### [TASK REQUIREMENTS]
Write out each line from the data below that includes the word "between".

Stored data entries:

-- pv_equiv track=rewrite | github.com/Adileakklc/hamming-simulator | hamming_code.py | databitlerini_cikar
-- ===== SOURCE A (Python) =====
-- def parity_bitlerini_hesapla(data_bits):
--     """
--     Verilen veri bitleri için gerekli parite bitlerinin sayısını hesaplar.
--     """
--     n = len(data_bits)
--     r = 0
--     while (2**r) < (n + r + 1):
--         r += 1
--     return r
--
-- def databitlerini_cikar(hamming_code):
--     """
--     Hamming kodundan orijinal veri bitlerini çıkarır.
--     """
--     n = len(hamming_code)
--     r = parity_bitlerini_hesapla([0] * (n - len(bin(n)[2:]) + 1))
--     data_bits = []
--
--     j = 0
--     for i in range(1, n + 1):
--         if i != 2**j:
--             data_bits.append(hamming_code[i - 1])
--         else:
--             j += 1
--
--     return data_bits
-- ===== SOURCE B (Python) =====
-- def databitlerini_cikar(hamming_code):
--     """
--     Hamming kodundan orijinal veri bitlerini cikarir.
--     Doubling loop over power-of-two blocks: for p = 1, 2, 4, ... <= n the
--     slice hamming_code[p : min(2*p - 1, n)] is exactly the run of data bits
--     strictly between parity positions p and 2p (1-based).
--     """
--     n = len(hamming_code)
--     data_bits = []
--     p = 1
--     while p <= n:
--         data_bits.extend(hamming_code[p : min(2 * p - 1, n)])
--         p *= 2
--     return data_bits
-- ===== Notes on version B (the rewrite author's own statement) =====
-- stated objective: alternative
-- what changed: Replaces the per-element scan that tests every 1-based position against the next power of two by a doubling loop that appends whole slices hamming_code[p : min(2*p-1, n)] for p = 1, 2, 4, ..., so power-of-two positions are excluded as block boundaries instead of by a branch (the dead parity-bit computation of A is dropped).
import Mathlib
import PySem

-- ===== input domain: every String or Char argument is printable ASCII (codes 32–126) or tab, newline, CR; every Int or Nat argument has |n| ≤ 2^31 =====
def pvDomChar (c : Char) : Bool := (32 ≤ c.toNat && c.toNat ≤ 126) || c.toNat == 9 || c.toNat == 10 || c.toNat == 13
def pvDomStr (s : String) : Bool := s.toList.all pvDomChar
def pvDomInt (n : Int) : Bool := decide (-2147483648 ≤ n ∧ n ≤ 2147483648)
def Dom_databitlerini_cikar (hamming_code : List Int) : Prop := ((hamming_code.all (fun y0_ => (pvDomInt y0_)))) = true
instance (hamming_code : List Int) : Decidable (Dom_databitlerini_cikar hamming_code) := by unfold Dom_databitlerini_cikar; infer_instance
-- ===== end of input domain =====

-- B changes the decomposition: instead of scanning every position and testing it against the
-- next power of two, it appends the whole run of data bits between consecutive parity
-- positions p and 2p for p = 1, 2, 4, …; same O(n) cost, different loop structure.

-- ===== PORT A =====

-- termination fact for the while-loop of parity_bitlerini_hesapla
theorem pv_two_mul_le_two_pow (r : Nat) : 2 * r ≤ 2 ^ r := by
  induction r with
  | zero => simp
  | succ k ih =>
    rcases Nat.eq_zero_or_pos k with hk | hk
    · subst hk; simp
    · have h1 : 2 ≤ 2 ^ k := by
        calc 2 = 2 * 1 := by omega
        _ ≤ 2 * k := by omega
        _ ≤ 2 ^ k := ih
      have : 2 ^ (k + 1) = 2 * 2 ^ k := by ring
      omega

-- while (2**r) < (n + r + 1): r += 1; return r
def parityLoop (n r : Nat) : Nat :=
  if 2 ^ r < n + r + 1 then parityLoop n (r + 1) else r
termination_by n + 1 - r
decreasing_by
  have h2 := pv_two_mul_le_two_pow r
  omega

-- len(bin(n)[2:])  (bin(0) = '0b0' has one digit)
def pyBitLen (n : Nat) : Nat := if n = 0 then 1 else Nat.log2 n + 1

-- literal port of A; 'n - len(bin(n)[2:]) + 1' is never negative in Python and equals
-- 'n + 1 - pyBitLen n' over Nat; the computed r is dead, exactly as in the Python
def databitlerini_cikar (hamming_code : List Int) : List Int :=
  let n := hamming_code.length
  let _r := parityLoop (n + 1 - pyBitLen n) 0
  (((List.range' 1 n).foldl
      (fun st i =>
        if i ≠ 2 ^ st.1 then (st.1, st.2 ++ [hamming_code.getD (i - 1) 0])
        else (st.1 + 1, st.2))
      ((0 : Nat), ([] : List Int))).2)

-- ===== PORT B =====

-- while p <= n: data_bits.extend(hamming_code[p : min(2*p - 1, n)]); p *= 2
-- ('0 < p' only makes the doubling recursion total; the loop is entered with p = 1)
def sliceLoop (hamming_code : List Int) (n p : Nat) (acc : List Int) : List Int :=
  if 0 < p ∧ p ≤ n then
    sliceLoop hamming_code n (2 * p)
      (acc ++ PySem.List.slice hamming_code (some (p : Int)) (some ((min (2 * p - 1) n : Nat) : Int)))
  else acc
termination_by n + 1 - p

def databitlerini_cikar_alt (hamming_code : List Int) : List Int :=
  sliceLoop hamming_code hamming_code.length 1 []

-- ===== PRECONDITION & SPEC =====
def Spec_databitlerini_cikar (hamming_code : List Int) (out : List Int) : Prop := out = databitlerini_cikar_alt hamming_code
instance (hamming_code : List Int) (out : List Int) : Decidable (Spec_databitlerini_cikar hamming_code out) := by unfold Spec_databitlerini_cikar; infer_instance

-- ===== CLAIM (what is proved, stated in full; the proofs are below) =====
def Claim_equal_databitlerini_cikar : Prop := ∀ (hamming_code : List Int), Dom_databitlerini_cikar hamming_code → Spec_databitlerini_cikar hamming_code (databitlerini_cikar hamming_code)

-- ===== LEMMAS AND PROOFS =====

def isPow2 (m : Nat) : Bool := 2 ^ Nat.log2 m == m

-- the data bits at 1-based positions s, s+1, …, s+m-1, skipping powers of two
def seg (hc : List Int) (s m : Nat) : List Int :=
  ((List.range' s m).filter (fun x => !isPow2 x)).map (fun x => hc.getD (x - 1) 0)

theorem isPow2_true (t : Nat) : isPow2 (2 ^ t) = true := by
  unfold isPow2
  rw [Nat.log2_two_pow]
  exact beq_self_eq_true _

theorem isPow2_false {x t : Nat} (h1 : 2 ^ t < x) (h2 : x < 2 ^ (t + 1)) : isPow2 x = false := by
  simp only [isPow2, beq_iff_eq, Bool.eq_false_iff, ne_eq]
  intro h
  set k := Nat.log2 x with hk
  rw [← h] at h1 h2
  have hkt : t < k := (Nat.pow_lt_pow_iff_right (by omega : 1 < 2)).mp h1
  have hkt2 : k < t + 1 := (Nat.pow_lt_pow_iff_right (by omega : 1 < 2)).mp h2
  omega

theorem seg_zero (hc : List Int) (s : Nat) : seg hc s 0 = [] := rfl

theorem seg_split (hc : List Int) (s m₁ m₂ : Nat) :
    seg hc s (m₁ + m₂) = seg hc s m₁ ++ seg hc (s + m₁) m₂ := by
  unfold seg
  rw [← List.range'_append_1, List.filter_append, List.map_append]

theorem seg_one_pow (hc : List Int) (t s : Nat) (hs : s = 2 ^ t) : seg hc s 1 = [] := by
  subst hs
  simp [seg, List.range'_one, isPow2_true t]

theorem seg_one_nonpow (hc : List Int) (s : Nat) (hs : isPow2 s = false) :
    seg hc s 1 = [hc.getD (s - 1) 0] := by
  simp [seg, List.range'_one, hs]

-- ---------- A's fold computes seg ----------

theorem foldA (hc : List Int) (m : Nat) : ∀ (i j : Nat) (acc : List Int),
    i ≤ 2 ^ j → 2 ^ j < 2 * i →
    (((List.range' i m).foldl
        (fun st x =>
          if x ≠ 2 ^ st.1 then (st.1, st.2 ++ [hc.getD (x - 1) 0])
          else (st.1 + 1, st.2))
        (j, acc)).2) = acc ++ seg hc i m := by
  induction m with
  | zero => intro i j acc _ _; simp [seg]
  | succ m ih =>
    intro i j acc h1 h2
    rw [List.range'_succ]
    simp only [List.foldl_cons]
    by_cases hij : i = 2 ^ j
    · rw [if_neg (by omega)]
      have hpow : 2 ^ (j + 1) = 2 * 2 ^ j := by ring
      rw [ih (i + 1) (j + 1) acc (by omega) (by omega)]
      rw [show m + 1 = 1 + m by omega, seg_split, seg_one_pow hc j i hij]
      simp
    · rw [if_pos hij]
      have hlt : i < 2 ^ j := by omega
      have hnp : isPow2 i = false := by
        rcases j with _ | j'
        · exfalso; simp at h1 hlt; omega
        · have hpow : 2 ^ (j' + 1) = 2 * 2 ^ j' := by ring
          exact isPow2_false (t := j') (by omega) (by omega)
      rw [ih (i + 1) j _ (by omega) (by omega)]
      rw [show m + 1 = 1 + m by omega, seg_split, seg_one_nonpow hc i hnp]
      simp

theorem A_eq_seg (hc : List Int) :
    databitlerini_cikar hc = seg hc 1 hc.length := by
  unfold databitlerini_cikar
  exact foldA hc hc.length 1 0 [] (by norm_num) (by norm_num)

-- ---------- B's slice loop computes seg ----------

theorem drop_take_eq_map (hc : List Int) (p m : Nat) (h : p + m ≤ hc.length) :
    (hc.drop p).take m = (List.range' (p + 1) m).map (fun x => hc.getD (x - 1) 0) := by
  apply List.ext_getElem
  · simp [List.length_take, List.length_drop]; omega
  · intro i h1 h2
    have hi : i < m := by simpa using h2
    have hip : p + i < hc.length := by omega
    simp [List.getElem_take, List.getElem_drop, List.getElem_range',
      List.getD_eq_getElem?_getD, List.getElem?_eq_getElem hip]

theorem seg_no_pow (hc : List Int) (t m : Nat) (hm : 2 ^ t + m < 2 ^ (t + 1)) :
    seg hc (2 ^ t + 1) m = (List.range' (2 ^ t + 1) m).map (fun x => hc.getD (x - 1) 0) := by
  unfold seg
  congr 1
  apply List.filter_eq_self.mpr
  intro x hx
  have hx' := List.mem_range'_1.mp hx
  rw [isPow2_false (t := t) (by omega) (by omega)]
  rfl

theorem sliceLoop_eq (hc : List Int) (d : Nat) : ∀ (t : Nat) (acc : List Int),
    hc.length + 1 - 2 ^ t ≤ d →
    sliceLoop hc hc.length (2 ^ t) acc = acc ++ seg hc (2 ^ t + 1) (hc.length - 2 ^ t) := by
  induction d with
  | zero =>
    intro t acc hd
    have hp : 0 < 2 ^ t := Nat.pow_pos (by omega)
    rw [sliceLoop, if_neg (by omega)]
    rw [show hc.length - 2 ^ t = 0 by omega, seg_zero, List.append_nil]
  | succ d ih =>
    intro t acc hd
    have hp : 0 < 2 ^ t := Nat.pow_pos (by omega)
    have hpow : 2 ^ (t + 1) = 2 * 2 ^ t := by ring
    rw [sliceLoop]
    by_cases hle : 2 ^ t ≤ hc.length
    · rw [if_pos ⟨hp, hle⟩]
      have hrec := ih (t + 1)
        (acc ++ PySem.List.slice hc (some ((2 ^ t : Nat) : Int))
          (some ((min (2 * 2 ^ t - 1) hc.length : Nat) : Int)))
        (by omega)
      rw [hpow] at hrec
      rw [hrec,
        PySem.List.slice_natCast hc (2 ^ t) (min (2 * 2 ^ t - 1) hc.length),
        List.append_assoc]
      congr 1
      by_cases hcase : 2 * 2 ^ t - 1 < hc.length
      · -- the slice ends at 2p-1; position 2p is dropped; the rest recurses
        rw [Nat.min_eq_left (by omega)]
        rw [show hc.length - 2 ^ t = (2 ^ t - 1) + (1 + (hc.length - 2 * 2 ^ t)) by omega,
          seg_split, seg_split]
        rw [seg_one_pow hc (t + 1) (2 ^ t + 1 + (2 ^ t - 1)) (by omega)]
        rw [show 2 ^ t + 1 + (2 ^ t - 1) + 1 = 2 * 2 ^ t + 1 by omega]
        rw [seg_no_pow hc t (2 ^ t - 1) (by omega)]
        rw [drop_take_eq_map hc (2 ^ t) (2 * 2 ^ t - 1 - 2 ^ t) (by omega)]
        rw [show 2 * 2 ^ t - 1 - 2 ^ t = 2 ^ t - 1 by omega]
        simp
      · -- the whole tail is data bits; the recursive call is empty
        rw [Nat.min_eq_right (by omega)]
        rw [show hc.length - 2 * 2 ^ t = 0 by omega, seg_zero, List.append_nil]
        rw [drop_take_eq_map hc (2 ^ t) (hc.length - 2 ^ t) (by omega)]
        rw [seg_no_pow hc t (hc.length - 2 ^ t) (by omega)]
    · rw [if_neg (by omega)]
      rw [show hc.length - 2 ^ t = 0 by omega, seg_zero, List.append_nil]

theorem B_eq_seg (hc : List Int) :
    databitlerini_cikar_alt hc = seg hc 2 (hc.length - 1) := by
  unfold databitlerini_cikar_alt
  have h := sliceLoop_eq hc (hc.length + 1 - 1) 0 [] (by norm_num)
  simpa using h

theorem seg_head (hc : List Int) :
    seg hc 1 hc.length = seg hc 2 (hc.length - 1) := by
  cases hn : hc.length with
  | zero => rfl
  | succ m =>
    rw [show m + 1 = 1 + m by omega, seg_split, seg_one_pow hc 0 1 rfl]
    simp

-- ===== VERDICT (by name: the statement is the Claim_ definition above) =====
theorem databitlerini_cikar_spec : Claim_equal_databitlerini_cikar := by
  intro hc _
  unfold Spec_databitlerini_cikar
  rw [A_eq_seg, B_eq_seg, seg_head]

### [ANSWER]
--     strictly between parity positions p and 2p (1-based).
-- next power of two, it appends the whole run of data bits between consecutive parity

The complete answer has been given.